- [Supplied entries]
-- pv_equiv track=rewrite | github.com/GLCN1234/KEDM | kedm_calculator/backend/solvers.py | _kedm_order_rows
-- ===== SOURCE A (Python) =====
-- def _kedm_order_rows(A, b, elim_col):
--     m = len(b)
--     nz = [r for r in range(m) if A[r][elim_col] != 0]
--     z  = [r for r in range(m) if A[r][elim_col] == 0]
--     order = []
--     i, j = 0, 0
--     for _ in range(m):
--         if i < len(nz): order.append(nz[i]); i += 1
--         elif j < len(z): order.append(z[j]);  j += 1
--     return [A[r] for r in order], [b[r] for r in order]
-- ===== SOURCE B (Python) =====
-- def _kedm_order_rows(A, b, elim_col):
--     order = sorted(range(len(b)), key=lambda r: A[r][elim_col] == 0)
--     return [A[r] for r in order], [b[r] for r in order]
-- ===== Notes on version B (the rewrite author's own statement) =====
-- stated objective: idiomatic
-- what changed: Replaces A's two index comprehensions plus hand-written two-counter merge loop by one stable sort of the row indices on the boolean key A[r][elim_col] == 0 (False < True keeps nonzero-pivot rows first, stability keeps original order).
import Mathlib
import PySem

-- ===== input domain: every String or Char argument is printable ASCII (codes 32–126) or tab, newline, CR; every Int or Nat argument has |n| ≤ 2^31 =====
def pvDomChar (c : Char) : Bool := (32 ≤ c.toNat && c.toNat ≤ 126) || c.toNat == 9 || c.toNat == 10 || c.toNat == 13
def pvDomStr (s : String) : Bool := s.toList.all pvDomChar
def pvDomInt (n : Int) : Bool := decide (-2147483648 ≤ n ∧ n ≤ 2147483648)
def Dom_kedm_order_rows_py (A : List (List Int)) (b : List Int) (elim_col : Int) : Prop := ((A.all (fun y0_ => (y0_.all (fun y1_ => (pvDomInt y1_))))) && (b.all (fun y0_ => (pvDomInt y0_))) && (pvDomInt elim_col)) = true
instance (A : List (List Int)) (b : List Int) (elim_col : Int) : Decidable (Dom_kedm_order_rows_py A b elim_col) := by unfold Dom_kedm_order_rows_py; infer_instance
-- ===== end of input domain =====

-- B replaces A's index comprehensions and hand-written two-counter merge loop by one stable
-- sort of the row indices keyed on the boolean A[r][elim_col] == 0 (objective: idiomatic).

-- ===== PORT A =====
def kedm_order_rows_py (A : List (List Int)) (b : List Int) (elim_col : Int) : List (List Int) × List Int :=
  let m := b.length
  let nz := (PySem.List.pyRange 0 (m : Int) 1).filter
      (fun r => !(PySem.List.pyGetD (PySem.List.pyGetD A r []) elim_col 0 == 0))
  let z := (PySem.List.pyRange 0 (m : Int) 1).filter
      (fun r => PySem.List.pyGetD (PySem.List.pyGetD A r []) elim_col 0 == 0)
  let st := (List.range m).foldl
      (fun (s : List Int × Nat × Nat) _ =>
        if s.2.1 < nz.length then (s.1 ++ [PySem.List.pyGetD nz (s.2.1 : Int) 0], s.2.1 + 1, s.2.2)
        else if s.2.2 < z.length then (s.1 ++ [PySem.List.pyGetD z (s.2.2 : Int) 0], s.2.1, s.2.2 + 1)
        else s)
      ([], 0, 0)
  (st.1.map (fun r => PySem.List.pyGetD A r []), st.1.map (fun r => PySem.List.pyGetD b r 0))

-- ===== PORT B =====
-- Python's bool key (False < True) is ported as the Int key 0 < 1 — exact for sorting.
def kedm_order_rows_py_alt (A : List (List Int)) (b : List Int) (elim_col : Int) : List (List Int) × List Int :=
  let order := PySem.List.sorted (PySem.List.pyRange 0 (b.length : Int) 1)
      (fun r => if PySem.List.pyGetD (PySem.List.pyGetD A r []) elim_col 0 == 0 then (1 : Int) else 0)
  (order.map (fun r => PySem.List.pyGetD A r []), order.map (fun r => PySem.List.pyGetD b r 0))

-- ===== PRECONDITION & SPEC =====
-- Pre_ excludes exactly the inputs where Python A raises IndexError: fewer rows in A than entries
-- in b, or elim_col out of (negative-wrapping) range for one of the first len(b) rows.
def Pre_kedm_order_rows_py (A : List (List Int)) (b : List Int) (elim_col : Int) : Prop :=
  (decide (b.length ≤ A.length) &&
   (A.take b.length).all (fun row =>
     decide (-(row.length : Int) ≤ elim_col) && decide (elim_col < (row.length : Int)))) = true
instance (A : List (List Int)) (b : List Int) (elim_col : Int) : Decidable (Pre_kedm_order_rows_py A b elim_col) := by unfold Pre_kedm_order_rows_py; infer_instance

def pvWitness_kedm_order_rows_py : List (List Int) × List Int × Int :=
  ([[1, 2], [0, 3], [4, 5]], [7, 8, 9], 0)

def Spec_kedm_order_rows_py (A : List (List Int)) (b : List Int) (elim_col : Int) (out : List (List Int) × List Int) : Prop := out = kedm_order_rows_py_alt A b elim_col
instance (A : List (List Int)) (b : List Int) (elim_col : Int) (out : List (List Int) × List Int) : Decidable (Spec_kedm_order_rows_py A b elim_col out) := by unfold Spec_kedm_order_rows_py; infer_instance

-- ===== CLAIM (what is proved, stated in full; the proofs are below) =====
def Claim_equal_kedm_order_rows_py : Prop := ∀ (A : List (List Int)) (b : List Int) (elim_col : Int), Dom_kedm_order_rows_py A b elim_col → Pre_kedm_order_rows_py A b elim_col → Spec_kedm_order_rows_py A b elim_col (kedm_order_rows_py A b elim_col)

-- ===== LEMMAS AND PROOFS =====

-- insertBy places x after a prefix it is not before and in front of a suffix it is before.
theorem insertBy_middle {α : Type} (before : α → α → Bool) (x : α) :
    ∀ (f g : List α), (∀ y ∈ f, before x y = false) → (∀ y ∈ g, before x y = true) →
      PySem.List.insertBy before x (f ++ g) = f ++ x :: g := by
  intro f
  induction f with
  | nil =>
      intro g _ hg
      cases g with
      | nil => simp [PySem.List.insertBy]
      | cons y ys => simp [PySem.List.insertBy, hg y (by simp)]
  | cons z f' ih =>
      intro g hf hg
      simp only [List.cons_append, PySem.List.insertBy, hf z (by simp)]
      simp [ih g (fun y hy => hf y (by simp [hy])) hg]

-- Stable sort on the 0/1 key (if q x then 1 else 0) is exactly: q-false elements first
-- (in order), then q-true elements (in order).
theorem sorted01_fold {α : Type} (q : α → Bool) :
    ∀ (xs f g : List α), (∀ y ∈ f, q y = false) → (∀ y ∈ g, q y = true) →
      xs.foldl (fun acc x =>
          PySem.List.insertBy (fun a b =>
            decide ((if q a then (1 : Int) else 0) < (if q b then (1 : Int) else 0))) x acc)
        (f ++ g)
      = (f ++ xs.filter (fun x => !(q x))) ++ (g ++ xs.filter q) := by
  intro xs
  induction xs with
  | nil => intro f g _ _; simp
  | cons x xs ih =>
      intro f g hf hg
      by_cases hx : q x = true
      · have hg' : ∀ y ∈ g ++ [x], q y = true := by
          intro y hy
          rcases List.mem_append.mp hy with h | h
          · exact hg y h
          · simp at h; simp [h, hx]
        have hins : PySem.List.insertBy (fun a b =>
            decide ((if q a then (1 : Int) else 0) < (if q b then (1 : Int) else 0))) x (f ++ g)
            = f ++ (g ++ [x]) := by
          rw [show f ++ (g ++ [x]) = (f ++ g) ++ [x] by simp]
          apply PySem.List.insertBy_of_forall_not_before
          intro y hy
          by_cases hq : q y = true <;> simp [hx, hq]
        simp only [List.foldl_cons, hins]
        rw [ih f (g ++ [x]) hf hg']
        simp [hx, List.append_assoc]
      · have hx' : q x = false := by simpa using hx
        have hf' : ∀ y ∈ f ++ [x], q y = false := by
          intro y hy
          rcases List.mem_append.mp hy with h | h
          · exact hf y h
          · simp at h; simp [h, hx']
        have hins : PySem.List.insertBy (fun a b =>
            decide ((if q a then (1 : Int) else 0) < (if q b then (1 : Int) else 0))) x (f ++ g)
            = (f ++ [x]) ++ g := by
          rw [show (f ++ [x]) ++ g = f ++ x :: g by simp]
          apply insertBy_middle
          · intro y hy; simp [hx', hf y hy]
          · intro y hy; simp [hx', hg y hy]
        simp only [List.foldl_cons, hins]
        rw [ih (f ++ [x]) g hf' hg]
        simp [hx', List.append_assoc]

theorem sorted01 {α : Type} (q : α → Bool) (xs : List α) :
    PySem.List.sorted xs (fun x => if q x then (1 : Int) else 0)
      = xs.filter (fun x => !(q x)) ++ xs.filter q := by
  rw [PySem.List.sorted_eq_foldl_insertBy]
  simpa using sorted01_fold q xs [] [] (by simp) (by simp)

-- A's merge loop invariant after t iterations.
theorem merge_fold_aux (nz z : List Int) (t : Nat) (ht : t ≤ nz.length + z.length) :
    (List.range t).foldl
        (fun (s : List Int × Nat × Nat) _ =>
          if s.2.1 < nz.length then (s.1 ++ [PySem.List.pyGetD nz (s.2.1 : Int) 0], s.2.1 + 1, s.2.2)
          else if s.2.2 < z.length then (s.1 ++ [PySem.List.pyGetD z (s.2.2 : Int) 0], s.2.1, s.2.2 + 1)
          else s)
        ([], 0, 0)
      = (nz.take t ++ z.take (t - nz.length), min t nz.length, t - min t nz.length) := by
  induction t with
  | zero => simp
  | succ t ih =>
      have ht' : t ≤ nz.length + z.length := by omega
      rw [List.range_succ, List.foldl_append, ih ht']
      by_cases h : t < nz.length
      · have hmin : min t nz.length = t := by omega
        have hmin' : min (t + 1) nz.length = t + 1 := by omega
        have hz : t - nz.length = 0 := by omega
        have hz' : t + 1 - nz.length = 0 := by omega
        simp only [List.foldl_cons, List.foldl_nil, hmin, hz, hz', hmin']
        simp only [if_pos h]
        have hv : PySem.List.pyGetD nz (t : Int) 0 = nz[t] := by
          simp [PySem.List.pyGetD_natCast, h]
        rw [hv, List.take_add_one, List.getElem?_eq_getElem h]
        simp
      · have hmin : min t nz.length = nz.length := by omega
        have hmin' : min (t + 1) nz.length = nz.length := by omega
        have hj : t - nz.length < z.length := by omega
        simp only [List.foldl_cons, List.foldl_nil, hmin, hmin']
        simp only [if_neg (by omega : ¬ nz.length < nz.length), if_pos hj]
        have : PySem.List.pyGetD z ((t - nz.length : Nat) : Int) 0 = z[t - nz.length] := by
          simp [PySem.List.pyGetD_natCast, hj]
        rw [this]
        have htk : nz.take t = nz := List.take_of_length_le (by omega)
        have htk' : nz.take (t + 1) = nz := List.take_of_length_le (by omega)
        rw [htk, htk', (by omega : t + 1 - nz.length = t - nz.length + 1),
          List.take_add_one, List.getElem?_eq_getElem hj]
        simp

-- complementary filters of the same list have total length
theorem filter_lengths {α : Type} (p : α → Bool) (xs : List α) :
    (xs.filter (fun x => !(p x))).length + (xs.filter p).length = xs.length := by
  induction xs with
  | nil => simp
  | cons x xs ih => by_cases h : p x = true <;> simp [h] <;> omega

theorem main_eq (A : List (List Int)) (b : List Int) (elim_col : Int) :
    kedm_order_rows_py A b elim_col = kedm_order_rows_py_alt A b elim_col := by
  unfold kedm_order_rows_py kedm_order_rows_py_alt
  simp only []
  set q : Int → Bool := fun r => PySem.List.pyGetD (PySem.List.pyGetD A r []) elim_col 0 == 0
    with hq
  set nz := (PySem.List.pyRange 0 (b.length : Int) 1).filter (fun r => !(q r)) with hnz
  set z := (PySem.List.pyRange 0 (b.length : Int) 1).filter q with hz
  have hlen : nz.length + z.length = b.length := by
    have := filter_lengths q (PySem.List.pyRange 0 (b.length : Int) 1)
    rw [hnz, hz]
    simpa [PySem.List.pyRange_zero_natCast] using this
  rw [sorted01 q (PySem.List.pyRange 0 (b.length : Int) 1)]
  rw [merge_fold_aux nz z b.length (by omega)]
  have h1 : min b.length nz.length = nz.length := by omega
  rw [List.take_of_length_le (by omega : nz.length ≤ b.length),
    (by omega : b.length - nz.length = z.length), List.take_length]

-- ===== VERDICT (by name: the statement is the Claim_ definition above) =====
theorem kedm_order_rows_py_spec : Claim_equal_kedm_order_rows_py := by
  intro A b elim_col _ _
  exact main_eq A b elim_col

--

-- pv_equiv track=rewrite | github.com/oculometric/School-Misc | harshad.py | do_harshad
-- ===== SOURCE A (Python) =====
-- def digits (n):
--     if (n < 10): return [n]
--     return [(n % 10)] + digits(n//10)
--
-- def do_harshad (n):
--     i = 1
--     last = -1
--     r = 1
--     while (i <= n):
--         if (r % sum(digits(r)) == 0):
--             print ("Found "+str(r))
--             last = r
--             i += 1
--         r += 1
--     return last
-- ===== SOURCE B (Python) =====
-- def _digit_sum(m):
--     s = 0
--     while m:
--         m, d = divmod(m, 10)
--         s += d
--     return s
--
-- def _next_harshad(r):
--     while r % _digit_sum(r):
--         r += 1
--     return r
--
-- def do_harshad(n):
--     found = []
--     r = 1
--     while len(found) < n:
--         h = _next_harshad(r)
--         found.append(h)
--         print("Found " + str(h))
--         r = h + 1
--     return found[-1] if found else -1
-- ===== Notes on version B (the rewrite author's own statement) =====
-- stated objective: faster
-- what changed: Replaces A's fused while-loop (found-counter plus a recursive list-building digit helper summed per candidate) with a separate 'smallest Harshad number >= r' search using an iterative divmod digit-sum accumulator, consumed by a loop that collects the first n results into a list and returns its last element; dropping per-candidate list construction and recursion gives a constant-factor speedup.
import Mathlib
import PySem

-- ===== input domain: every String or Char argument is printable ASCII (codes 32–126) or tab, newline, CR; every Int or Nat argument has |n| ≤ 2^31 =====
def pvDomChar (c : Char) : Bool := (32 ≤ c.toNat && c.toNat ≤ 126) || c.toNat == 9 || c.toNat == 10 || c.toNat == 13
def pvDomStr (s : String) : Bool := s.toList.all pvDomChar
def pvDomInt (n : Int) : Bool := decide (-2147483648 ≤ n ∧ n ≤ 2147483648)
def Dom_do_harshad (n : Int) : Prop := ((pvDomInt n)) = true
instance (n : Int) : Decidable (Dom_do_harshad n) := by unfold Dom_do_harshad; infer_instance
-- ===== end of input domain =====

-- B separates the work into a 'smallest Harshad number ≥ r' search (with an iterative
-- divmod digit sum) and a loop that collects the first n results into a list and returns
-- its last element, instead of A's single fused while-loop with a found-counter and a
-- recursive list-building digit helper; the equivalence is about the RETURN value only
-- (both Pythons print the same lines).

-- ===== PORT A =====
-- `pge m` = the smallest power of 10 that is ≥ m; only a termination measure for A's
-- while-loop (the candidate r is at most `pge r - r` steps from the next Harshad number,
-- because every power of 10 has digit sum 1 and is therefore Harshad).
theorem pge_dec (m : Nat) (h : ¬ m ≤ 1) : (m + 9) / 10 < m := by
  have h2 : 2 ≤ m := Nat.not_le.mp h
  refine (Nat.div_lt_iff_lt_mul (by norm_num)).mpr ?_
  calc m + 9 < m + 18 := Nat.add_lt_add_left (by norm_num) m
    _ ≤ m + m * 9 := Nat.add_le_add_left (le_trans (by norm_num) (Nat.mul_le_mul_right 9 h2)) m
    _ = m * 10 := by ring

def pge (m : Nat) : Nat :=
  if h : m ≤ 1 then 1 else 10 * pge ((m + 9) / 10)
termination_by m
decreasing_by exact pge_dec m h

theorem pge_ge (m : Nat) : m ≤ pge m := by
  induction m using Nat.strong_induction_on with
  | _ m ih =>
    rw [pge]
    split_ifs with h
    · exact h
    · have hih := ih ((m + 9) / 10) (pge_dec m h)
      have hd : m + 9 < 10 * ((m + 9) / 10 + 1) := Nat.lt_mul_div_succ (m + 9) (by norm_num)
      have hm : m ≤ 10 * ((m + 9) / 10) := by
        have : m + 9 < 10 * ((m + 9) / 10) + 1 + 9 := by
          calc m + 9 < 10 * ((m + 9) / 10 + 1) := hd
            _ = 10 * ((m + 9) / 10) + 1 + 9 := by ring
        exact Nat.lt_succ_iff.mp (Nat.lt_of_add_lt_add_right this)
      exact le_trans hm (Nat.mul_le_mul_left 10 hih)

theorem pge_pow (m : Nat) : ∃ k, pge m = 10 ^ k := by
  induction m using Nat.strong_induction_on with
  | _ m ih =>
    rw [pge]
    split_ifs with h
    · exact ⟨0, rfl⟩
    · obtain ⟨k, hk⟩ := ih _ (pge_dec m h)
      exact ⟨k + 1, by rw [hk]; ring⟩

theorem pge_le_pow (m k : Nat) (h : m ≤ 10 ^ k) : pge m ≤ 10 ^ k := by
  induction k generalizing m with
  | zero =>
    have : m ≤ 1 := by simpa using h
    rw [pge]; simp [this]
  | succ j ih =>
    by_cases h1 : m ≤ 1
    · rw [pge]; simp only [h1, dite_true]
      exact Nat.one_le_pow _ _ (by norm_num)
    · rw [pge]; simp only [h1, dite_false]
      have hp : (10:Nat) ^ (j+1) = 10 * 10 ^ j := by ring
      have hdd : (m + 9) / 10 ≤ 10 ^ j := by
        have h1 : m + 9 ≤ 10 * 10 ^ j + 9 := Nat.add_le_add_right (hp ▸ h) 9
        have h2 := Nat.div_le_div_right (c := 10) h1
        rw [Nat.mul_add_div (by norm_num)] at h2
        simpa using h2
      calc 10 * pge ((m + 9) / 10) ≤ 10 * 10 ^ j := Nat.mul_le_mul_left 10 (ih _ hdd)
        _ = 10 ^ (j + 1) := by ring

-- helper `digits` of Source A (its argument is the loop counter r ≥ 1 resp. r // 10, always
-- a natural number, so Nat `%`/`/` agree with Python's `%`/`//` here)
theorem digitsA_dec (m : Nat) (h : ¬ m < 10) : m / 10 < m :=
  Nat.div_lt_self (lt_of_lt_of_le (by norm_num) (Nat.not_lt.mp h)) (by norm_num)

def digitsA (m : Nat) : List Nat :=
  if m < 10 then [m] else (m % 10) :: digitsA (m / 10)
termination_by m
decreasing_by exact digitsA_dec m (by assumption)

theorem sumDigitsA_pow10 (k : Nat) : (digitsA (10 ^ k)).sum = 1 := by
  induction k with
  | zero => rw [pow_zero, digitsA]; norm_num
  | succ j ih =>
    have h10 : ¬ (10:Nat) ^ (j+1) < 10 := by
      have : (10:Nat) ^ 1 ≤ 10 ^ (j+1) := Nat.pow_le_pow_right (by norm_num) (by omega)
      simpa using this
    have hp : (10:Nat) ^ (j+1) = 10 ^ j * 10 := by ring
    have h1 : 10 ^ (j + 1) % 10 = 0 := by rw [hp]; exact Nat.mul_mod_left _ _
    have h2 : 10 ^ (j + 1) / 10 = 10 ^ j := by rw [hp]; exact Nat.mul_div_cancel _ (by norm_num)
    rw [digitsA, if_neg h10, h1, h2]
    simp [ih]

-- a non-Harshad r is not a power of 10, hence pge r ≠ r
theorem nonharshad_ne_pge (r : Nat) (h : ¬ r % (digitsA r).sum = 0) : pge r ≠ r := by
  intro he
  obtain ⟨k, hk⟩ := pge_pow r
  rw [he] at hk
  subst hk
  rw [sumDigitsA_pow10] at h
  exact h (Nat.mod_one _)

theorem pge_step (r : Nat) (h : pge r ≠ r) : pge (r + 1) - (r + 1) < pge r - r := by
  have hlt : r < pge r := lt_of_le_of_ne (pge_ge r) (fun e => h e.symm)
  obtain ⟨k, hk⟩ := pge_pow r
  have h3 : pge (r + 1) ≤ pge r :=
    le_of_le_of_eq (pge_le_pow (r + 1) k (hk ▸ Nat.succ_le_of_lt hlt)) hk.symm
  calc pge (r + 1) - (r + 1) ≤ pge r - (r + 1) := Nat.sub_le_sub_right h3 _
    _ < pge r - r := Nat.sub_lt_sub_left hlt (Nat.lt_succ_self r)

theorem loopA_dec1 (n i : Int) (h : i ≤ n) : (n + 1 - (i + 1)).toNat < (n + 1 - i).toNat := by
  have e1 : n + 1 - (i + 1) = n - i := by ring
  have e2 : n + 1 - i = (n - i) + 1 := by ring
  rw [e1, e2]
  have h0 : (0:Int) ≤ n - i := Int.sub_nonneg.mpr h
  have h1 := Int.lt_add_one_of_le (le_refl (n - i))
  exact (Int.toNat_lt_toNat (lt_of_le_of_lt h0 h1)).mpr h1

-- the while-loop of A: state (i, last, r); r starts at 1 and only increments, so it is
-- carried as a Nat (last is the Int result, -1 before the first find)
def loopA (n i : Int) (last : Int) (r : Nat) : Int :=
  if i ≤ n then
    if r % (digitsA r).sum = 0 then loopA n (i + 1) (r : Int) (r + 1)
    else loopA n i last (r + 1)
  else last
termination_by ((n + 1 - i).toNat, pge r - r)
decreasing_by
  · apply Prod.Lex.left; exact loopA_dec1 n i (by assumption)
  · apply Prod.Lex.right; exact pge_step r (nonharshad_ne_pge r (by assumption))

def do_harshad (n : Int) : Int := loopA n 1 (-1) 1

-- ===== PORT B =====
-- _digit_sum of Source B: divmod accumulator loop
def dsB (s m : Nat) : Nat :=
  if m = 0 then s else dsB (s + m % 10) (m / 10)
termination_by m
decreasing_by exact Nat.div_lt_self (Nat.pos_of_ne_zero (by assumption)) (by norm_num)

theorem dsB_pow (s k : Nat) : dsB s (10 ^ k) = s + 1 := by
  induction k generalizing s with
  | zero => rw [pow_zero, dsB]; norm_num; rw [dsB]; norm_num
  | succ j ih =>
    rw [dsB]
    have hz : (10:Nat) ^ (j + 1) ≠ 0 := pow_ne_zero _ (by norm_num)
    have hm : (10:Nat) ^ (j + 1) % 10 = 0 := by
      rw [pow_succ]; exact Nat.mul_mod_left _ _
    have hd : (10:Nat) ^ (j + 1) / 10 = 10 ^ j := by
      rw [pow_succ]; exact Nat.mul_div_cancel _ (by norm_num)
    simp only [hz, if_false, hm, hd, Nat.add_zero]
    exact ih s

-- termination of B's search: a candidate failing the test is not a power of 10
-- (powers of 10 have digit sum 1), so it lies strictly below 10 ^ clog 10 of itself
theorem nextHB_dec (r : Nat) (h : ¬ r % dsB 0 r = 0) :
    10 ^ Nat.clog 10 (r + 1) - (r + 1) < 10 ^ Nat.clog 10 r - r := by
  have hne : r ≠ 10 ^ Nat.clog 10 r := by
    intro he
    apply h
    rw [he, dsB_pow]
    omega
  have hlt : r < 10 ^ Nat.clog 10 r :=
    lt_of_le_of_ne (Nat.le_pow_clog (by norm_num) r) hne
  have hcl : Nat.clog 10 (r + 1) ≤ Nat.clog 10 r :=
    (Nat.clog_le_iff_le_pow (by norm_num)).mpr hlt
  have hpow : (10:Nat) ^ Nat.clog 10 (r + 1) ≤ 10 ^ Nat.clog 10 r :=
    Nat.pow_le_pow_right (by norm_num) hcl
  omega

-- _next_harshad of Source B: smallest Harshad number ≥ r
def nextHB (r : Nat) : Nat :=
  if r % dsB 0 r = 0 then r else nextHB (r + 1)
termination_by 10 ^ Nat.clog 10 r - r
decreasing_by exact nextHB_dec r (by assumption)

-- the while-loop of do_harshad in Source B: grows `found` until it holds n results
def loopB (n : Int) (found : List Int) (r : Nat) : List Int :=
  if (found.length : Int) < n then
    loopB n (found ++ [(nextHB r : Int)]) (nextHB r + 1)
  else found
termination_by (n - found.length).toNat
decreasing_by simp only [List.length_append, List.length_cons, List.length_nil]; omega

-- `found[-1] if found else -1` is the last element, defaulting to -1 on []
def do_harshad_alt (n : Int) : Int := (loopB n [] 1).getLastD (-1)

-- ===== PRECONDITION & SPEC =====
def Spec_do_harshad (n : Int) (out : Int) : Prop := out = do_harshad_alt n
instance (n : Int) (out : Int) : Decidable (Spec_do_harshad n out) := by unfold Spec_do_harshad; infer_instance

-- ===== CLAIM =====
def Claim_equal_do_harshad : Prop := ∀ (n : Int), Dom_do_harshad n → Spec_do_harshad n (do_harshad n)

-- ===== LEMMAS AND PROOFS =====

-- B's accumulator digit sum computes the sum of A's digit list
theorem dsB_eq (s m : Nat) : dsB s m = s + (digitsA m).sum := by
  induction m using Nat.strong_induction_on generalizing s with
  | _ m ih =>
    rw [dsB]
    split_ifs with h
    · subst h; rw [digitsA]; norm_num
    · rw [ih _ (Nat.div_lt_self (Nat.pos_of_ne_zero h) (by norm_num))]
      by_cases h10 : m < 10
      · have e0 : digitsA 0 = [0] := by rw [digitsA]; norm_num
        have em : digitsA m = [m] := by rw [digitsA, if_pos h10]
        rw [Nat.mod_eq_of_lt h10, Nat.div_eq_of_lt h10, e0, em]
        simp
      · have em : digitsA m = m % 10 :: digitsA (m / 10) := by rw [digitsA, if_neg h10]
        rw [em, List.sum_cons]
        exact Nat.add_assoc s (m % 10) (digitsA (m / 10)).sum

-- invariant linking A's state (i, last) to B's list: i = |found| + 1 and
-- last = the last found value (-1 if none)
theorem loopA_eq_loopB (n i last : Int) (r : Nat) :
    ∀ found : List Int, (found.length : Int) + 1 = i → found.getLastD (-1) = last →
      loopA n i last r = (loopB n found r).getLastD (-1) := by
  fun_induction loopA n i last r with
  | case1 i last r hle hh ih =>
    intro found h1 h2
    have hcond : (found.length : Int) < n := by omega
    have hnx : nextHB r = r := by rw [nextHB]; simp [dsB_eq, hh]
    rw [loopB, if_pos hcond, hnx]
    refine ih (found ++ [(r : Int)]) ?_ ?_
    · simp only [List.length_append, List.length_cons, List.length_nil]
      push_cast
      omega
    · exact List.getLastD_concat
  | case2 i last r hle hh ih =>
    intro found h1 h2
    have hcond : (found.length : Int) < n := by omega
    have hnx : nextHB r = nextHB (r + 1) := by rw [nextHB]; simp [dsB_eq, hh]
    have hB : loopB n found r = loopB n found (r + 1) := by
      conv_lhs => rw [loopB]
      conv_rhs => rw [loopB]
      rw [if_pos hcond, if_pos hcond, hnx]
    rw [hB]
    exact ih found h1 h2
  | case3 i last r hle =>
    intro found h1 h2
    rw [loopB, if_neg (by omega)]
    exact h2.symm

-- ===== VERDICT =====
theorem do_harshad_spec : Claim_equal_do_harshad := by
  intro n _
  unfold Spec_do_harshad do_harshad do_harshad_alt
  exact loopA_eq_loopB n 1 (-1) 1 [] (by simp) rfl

- [Exercise aim]
In the listing above, locate the line with "-- pv_equiv track=rewrite | github.com/GLCN1234/KEDM" and the line with "-- stated objective: idiomatic", then extract exactly those lines and every line between them, and nothing more.

- [Written response]
-- pv_equiv track=rewrite | github.com/GLCN1234/KEDM | kedm_calculator/backend/solvers.py | _kedm_order_rows
-- ===== SOURCE A (Python) =====
-- def _kedm_order_rows(A, b, elim_col):
--     m = len(b)
--     nz = [r for r in range(m) if A[r][elim_col] != 0]
--     z  = [r for r in range(m) if A[r][elim_col] == 0]
--     order = []
--     i, j = 0, 0
--     for _ in range(m):
--         if i < len(nz): order.append(nz[i]); i += 1
--         elif j < len(z): order.append(z[j]);  j += 1
--     return [A[r] for r in order], [b[r] for r in order]
-- ===== SOURCE B (Python) =====
-- def _kedm_order_rows(A, b, elim_col):
--     order = sorted(range(len(b)), key=lambda r: A[r][elim_col] == 0)
--     return [A[r] for r in order], [b[r] for r in order]
-- ===== Notes on version B (the rewrite author's own statement) =====
-- stated objective: idiomatic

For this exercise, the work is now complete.